Yulchon-myeon, also called Yulchon Township, or shortly Yulchon, is a myeon (township) in Yeosu city of South Jeolla Province, South Korea. The myeon is located in the north-western part of the city. The total area of Yulchon-myeon is 46.5 square kilometers, and, as of the last day of 2010, the population was 7404 people. It has Yeosu Airport in Sinpung-ri. Township hall is located in Johwa-ri. Sora-myeon is to the south and Haeryong-myeon, Suncheon to the north, Gwangyang-eup, Gwangyang is to the north-east, Suncheon Bay and Yeoja Bay to the west, and Gwangyang Bay is to the east.

== History ==
- 1897: Yulchon-myeon, Yeosu-gun, Jeollanam-do
- 15 August 1949: Yulchon-myeon, Yeocheon-gun, Jeollanam-do: Yeosu-gun was split into Yeosu-si and Yeocheon-gun.
- 1 April 1998: Yulchon-myeon, Yeosu-si, Jeollanam-do: Yeosu-si, Yeocheon-si, and Yeocheon-gun were merged to Yeosu-si.

== Ri ==
It has ten jurisdictions and thirty seven administrative districts.

| Beopjeongri | Korean | Haengjeongri | Note |
|---|---|---|---|
| Gajang-ri | 가장리 | Gajang(가장), Nanhwa(난화), Jungsan(중산), Yeonhwa(연화) |  |
| Banwol-ri | 반월리 | Banwol(반월), Samsan(삼산) |  |
| Bongjeon-ri | 봉전리 | Bongjeon(봉전), Gwangam(광암) |  |
| Sansu-ri | 산수리 | Sansu(산수)1~2, Bongdu(봉두) |  |
| Sangbong-ri | 상봉리 | Sangbong(상봉)1~2 |  |
| Sinpung-ri | 신풍리 | Sinpung(신풍)1, Guam(구암)1~2, Sinheung(신흥), Deoksan(덕산), Aeyang(애양), Doseong(도성) | Yeosu Airport, Sinpung Station (abandoned) |
| Yeodong-ri | 여동리 | Songdo(송도) |  |
| Wolsan-ri | 월산리 | Cheongsan(청산)1~2, Wolsan(월산)1~4 |  |
| Johwa-ri | 조화리 | Johwa(조화), Yeoheung(여흥)1~4 | Township hall, Yulchon Station |
| Chwijeok-ri | 취적리 | Chwijeok(취적)1~2, Sinsan(신산)1~3 |  |

=== Gajang-ri ===
Gajang-ri has four administrative districts: Gajang(가장), Nanhwa(난화), Jungsan(중산) and Yeonhwa(연화).

=== Banwol-ri ===
Banwol-ri has two administrative districts: Banwol(반월) and Samsan(삼산).

=== Bongjeon-ri ===
Bongjeon-ri has two administrative districts: Bongjeon(봉전) and Gwangam(광암).

=== Sansu-ri ===
Sansu-ri has three administrative districts: Sansu(산수)1~2 and Bongdu(봉두).

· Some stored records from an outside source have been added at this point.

-- pv_equiv track=rewrite | github.com/mar-file-system/GUFI | contrib/stats/process-per-level.py | pad_missing_levels
-- ===== SOURCE A (Python) =====
-- def pad_missing_levels(lhs, rhs):
--     # both stats should have the same number of columns
--     col_count = len(lhs[0])
--
--     # add missing upper levels
--     # not setting first column (level) because it won't be used
--     lhs_first_level = lhs[0][0]
--     lhs = [[0] * col_count for _ in range(lhs_first_level)] + lhs
--     rhs_first_level = rhs[0][0]
--     rhs = [[0] * col_count for _ in range(rhs_first_level)] + rhs
--
--     # fill missing lower levels with 0s
--     # not setting first column (level) because it won't be used
--     lhs_depth = len(lhs)
--     rhs_depth = len(rhs)
--     if lhs_depth < rhs_depth:
--         lhs += [[0] * col_count] * (rhs_depth - lhs_depth)
--     elif lhs_depth > rhs_depth:
--         rhs += [[0] * col_count] * (lhs_depth - rhs_depth)
--
--     return lhs, rhs
-- ===== SOURCE B (Python) =====
-- def pad_missing_levels(lhs, rhs):
--     # Index-map construction: compute the aligned depth, then generate every
--     # output level directly - row i is the original row at i - top when i falls
--     # inside that side's window, and a zero row otherwise.
--     col_count = len(lhs[0])
--     lhs_top = max(lhs[0][0], 0)
--     rhs_top = max(rhs[0][0], 0)
--     total = max(lhs_top + len(lhs), rhs_top + len(rhs))
--
--     def build(side, top):
--         return [side[i - top] if top <= i < top + len(side) else [0] * col_count
--                 for i in range(total)]
--
--     return build(lhs, lhs_top), build(rhs, rhs_top)
-- ===== Notes on version B (the rewrite author's own statement) =====
-- stated objective: alternative
-- what changed: B computes the aligned depth once and generates every output level by an index map over range(total) (original row at i - top inside the side's window, zero row elsewhere), instead of A's concatenation of a prepended zero block plus an if/elif appended zero block.
-- outside the precondition, e.g. on pad_missing_levels([], [[1]]): A raises IndexError, B raises IndexError; on pad_missing_levels([[]], [[1]]): A raises IndexError, B raises IndexError
import Mathlib
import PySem

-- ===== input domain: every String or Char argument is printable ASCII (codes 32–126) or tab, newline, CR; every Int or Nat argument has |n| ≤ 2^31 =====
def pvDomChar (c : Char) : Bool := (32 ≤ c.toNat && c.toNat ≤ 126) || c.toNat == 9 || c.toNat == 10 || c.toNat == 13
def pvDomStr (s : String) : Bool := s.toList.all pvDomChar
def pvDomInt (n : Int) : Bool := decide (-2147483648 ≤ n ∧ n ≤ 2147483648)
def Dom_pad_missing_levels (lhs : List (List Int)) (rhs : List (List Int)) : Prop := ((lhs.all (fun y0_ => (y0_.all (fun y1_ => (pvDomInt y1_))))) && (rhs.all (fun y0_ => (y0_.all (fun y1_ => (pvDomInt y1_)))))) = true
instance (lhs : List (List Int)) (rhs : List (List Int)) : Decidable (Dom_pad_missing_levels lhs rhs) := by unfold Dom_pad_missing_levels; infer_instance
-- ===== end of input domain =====

-- B generates every output level by an index map over the precomputed aligned depth
-- instead of A's concatenate-then-compare-lengths padding (objective: alternative).
-- Equivalence is about return values only (A's bottom padding aliases one shared row; values are equal).

-- ===== PORT A =====
def pad_missing_levels (lhs : List (List Int)) (rhs : List (List Int)) : List (List Int) × List (List Int) :=
  let col_count := (lhs.headD []).length
  -- [[0]*col_count for _ in range(n)]: range(n) is empty for n < 0, hence .toNat
  let lhs_first_level := ((lhs.headD []).headD 0).toNat
  let lhs2 := List.replicate lhs_first_level (List.replicate col_count (0 : Int)) ++ lhs
  let rhs_first_level := ((rhs.headD []).headD 0).toNat
  let rhs2 := List.replicate rhs_first_level (List.replicate col_count (0 : Int)) ++ rhs
  let lhs_depth := lhs2.length
  let rhs_depth := rhs2.length
  if lhs_depth < rhs_depth then
    (lhs2 ++ List.replicate (rhs_depth - lhs_depth) (List.replicate col_count (0 : Int)), rhs2)
  else if rhs_depth < lhs_depth then
    (lhs2, rhs2 ++ List.replicate (lhs_depth - rhs_depth) (List.replicate col_count (0 : Int)))
  else (lhs2, rhs2)

-- ===== PORT B =====
-- max(x, 0) then used as a range bound / index offset: .toNat is exact.
-- side[i - top] is only read when top ≤ i < top + len(side), so getD is exact there.
def pad_missing_levels_alt (lhs : List (List Int)) (rhs : List (List Int)) : List (List Int) × List (List Int) :=
  let col_count := (lhs.headD []).length
  let lhs_top := ((lhs.headD []).headD 0).toNat
  let rhs_top := ((rhs.headD []).headD 0).toNat
  let total := max (lhs_top + lhs.length) (rhs_top + rhs.length)
  let build := fun (side : List (List Int)) (top : Nat) =>
    (List.range total).map (fun i =>
      if top ≤ i ∧ i < top + side.length then side.getD (i - top) []
      else List.replicate col_count (0 : Int))
  (build lhs lhs_top, build rhs rhs_top)

-- ===== PRECONDITION & SPEC =====
-- Pre_ excludes exactly the inputs where Python A raises IndexError: an empty
-- lhs or rhs (lhs[0] / rhs[0]) or an empty first row (lhs[0][0] / rhs[0][0]).
def Pre_pad_missing_levels (lhs : List (List Int)) (rhs : List (List Int)) : Prop :=
  lhs ≠ [] ∧ rhs ≠ [] ∧ lhs.headD [] ≠ [] ∧ rhs.headD [] ≠ []
instance (lhs : List (List Int)) (rhs : List (List Int)) : Decidable (Pre_pad_missing_levels lhs rhs) := by unfold Pre_pad_missing_levels; infer_instance
def pvWitness_pad_missing_levels : List (List Int) × List (List Int) := ([[1, 5], [2, 6]], [[0, 7]])

def Spec_pad_missing_levels (lhs : List (List Int)) (rhs : List (List Int)) (out : List (List Int) × List (List Int)) : Prop := out = pad_missing_levels_alt lhs rhs
instance (lhs : List (List Int)) (rhs : List (List Int)) (out : List (List Int) × List (List Int)) : Decidable (Spec_pad_missing_levels lhs rhs out) := by unfold Spec_pad_missing_levels; infer_instance

-- ===== CLAIM (what is proved, stated in full; the proofs are below) =====
def Claim_equal_pad_missing_levels : Prop := ∀ (lhs : List (List Int)) (rhs : List (List Int)), Dom_pad_missing_levels lhs rhs → Pre_pad_missing_levels lhs rhs → Spec_pad_missing_levels lhs rhs (pad_missing_levels lhs rhs)

-- ===== LEMMAS AND PROOFS =====
-- The index-map over range (top + len + b) equals the three-segment concatenation.
theorem build_eq (side : List (List Int)) (z : List Int) (top b : Nat) :
    (List.range (top + side.length + b)).map (fun i =>
      if top ≤ i ∧ i < top + side.length then side.getD (i - top) [] else z)
    = List.replicate top z ++ side ++ List.replicate b z := by
  apply List.ext_getElem
  · simp; omega
  · intro i h1 h2
    simp only [List.getElem_map, List.getElem_range]
    by_cases hi1 : i < top
    · rw [List.getElem_append_left (by simp; omega), List.getElem_append_left (by simpa using hi1)]
      rw [if_neg (by omega), List.getElem_replicate]
    · by_cases hi2 : i < top + side.length
      · rw [List.getElem_append_left (by simp; omega), List.getElem_append_right (by simp; omega)]
        simp only [List.length_replicate]
        rw [if_pos ⟨by omega, hi2⟩, List.getD_eq_getElem _ _ (by omega)]
      · rw [List.getElem_append_right (by simp; omega)]
        simp only [List.length_append, List.length_replicate]
        rw [if_neg (by omega), List.getElem_replicate]

theorem pad_eq (lhs rhs : List (List Int)) :
    pad_missing_levels lhs rhs = pad_missing_levels_alt lhs rhs := by
  unfold pad_missing_levels pad_missing_levels_alt
  simp only [List.length_append, List.length_replicate]
  set c := (lhs.headD []).length
  set lt := ((lhs.headD []).headD 0).toNat
  set rt := ((rhs.headD []).headD 0).toNat
  set z : List Int := List.replicate c 0
  have hb : ∀ (side : List (List Int)) (top bl : Nat), top + side.length + bl = max (lt + lhs.length) (rt + rhs.length) →
      (List.range (max (lt + lhs.length) (rt + rhs.length))).map (fun i =>
        if top ≤ i ∧ i < top + side.length then side.getD (i - top) [] else z)
      = List.replicate top z ++ side ++ List.replicate bl z := by
    intro side top bl h
    rw [← h, build_eq]
  split_ifs with h1 h2
  · rw [hb lhs lt (rt + rhs.length - (lt + lhs.length)) (by omega), hb rhs rt 0 (by omega)]
    simp
  · rw [hb lhs lt 0 (by omega), hb rhs rt (lt + lhs.length - (rt + rhs.length)) (by omega)]
    simp
  · rw [hb lhs lt 0 (by omega), hb rhs rt 0 (by omega)]
    simp

-- ===== VERDICT (by name: the statement is the Claim_ definition above) =====
theorem pad_missing_levels_spec : Claim_equal_pad_missing_levels := by
  intro lhs rhs _ _
  exact pad_eq lhs rhs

It has Yulchon Tunnel on Expo-daero with Yongjeon-ri, Haeryong-myeon, Suncheon.

=== Sangbong-ri ===
Sangbong-ri has two administrative districts: Sangbong(상봉)1~2.

=== Sinpung-ri ===
Sinpung-ri has seven administrative districts:.Sinpung(신풍)1, Guam(구암)1~2, Sinheung(신흥), Deoksan(덕산), Aeyang(애양) and Doseong(도성). It has Yeosu Airport and it had abandoned Sinpung Station. It has Daepo Tunnel on Expo-daero with Daepo-ri, Sora-myeon. It has Sangok Tunnel on Expo-daero with Chwijeok-ri.

=== Yeodong-ri ===
Yeodong-ri has only one administrative districts: Songdo(송도).

=== Wolsan-ri ===
Wolsan-ri has six administrative districts: Cheongsan(청산)1~2 and Wolsan(월산)1~4. It has Chwijeok Tunnel on Expo-daero with Chwijeok-ri. It has Yulchon Intersection on Expo-daero and Seobu-ro.

=== Johwa-ri ===
Johwa-ri has five administrative districts: Johwa(조화) and Yeoheung(여흥)1~4. It has Yulchon township hall and Yulchon Station.

=== Chwijeok-ri ===
Chwijeok-ri has five administrative districts: Chwijeok(취적)1~2, Sinsan(신산)1~3. It has Sangok Tunnel on Expo-daero with Sinpung-ri. It has Chwijeok Tunnel on Expo-daero with Wolsan-ri.

== Transport ==
It has Yeosu Airport in Sinpung-ri. It has Yulchon station on Jeolla Line in Johwa-ri. Sinpung Station on Jeolla Line in Sinpung-ri was abandoned. The motorway named Expo-daero pass this myeon and it is on National Route 17 and Gukjido 22. Yulchon Intersection on the Expo-daero is in the Wolsan-ri. Seobu-ro and Haeryong-ro is on the Jibangdo 863. Yeosun-ro was the former National Route 17 and Gukjido 22 segment, but it was abolished when the Expo-daero was opened in 2012. Expo-daero pass four jurisdictions: Sinpung-ri, Chwijeok-ri, Wolsan-ri and Sansu-ri. It has four tunnels on Expo-daero: Daepo Tunnel, Sangok Tunnel, Chwijeok Tunnel and Yulchon Tunnel.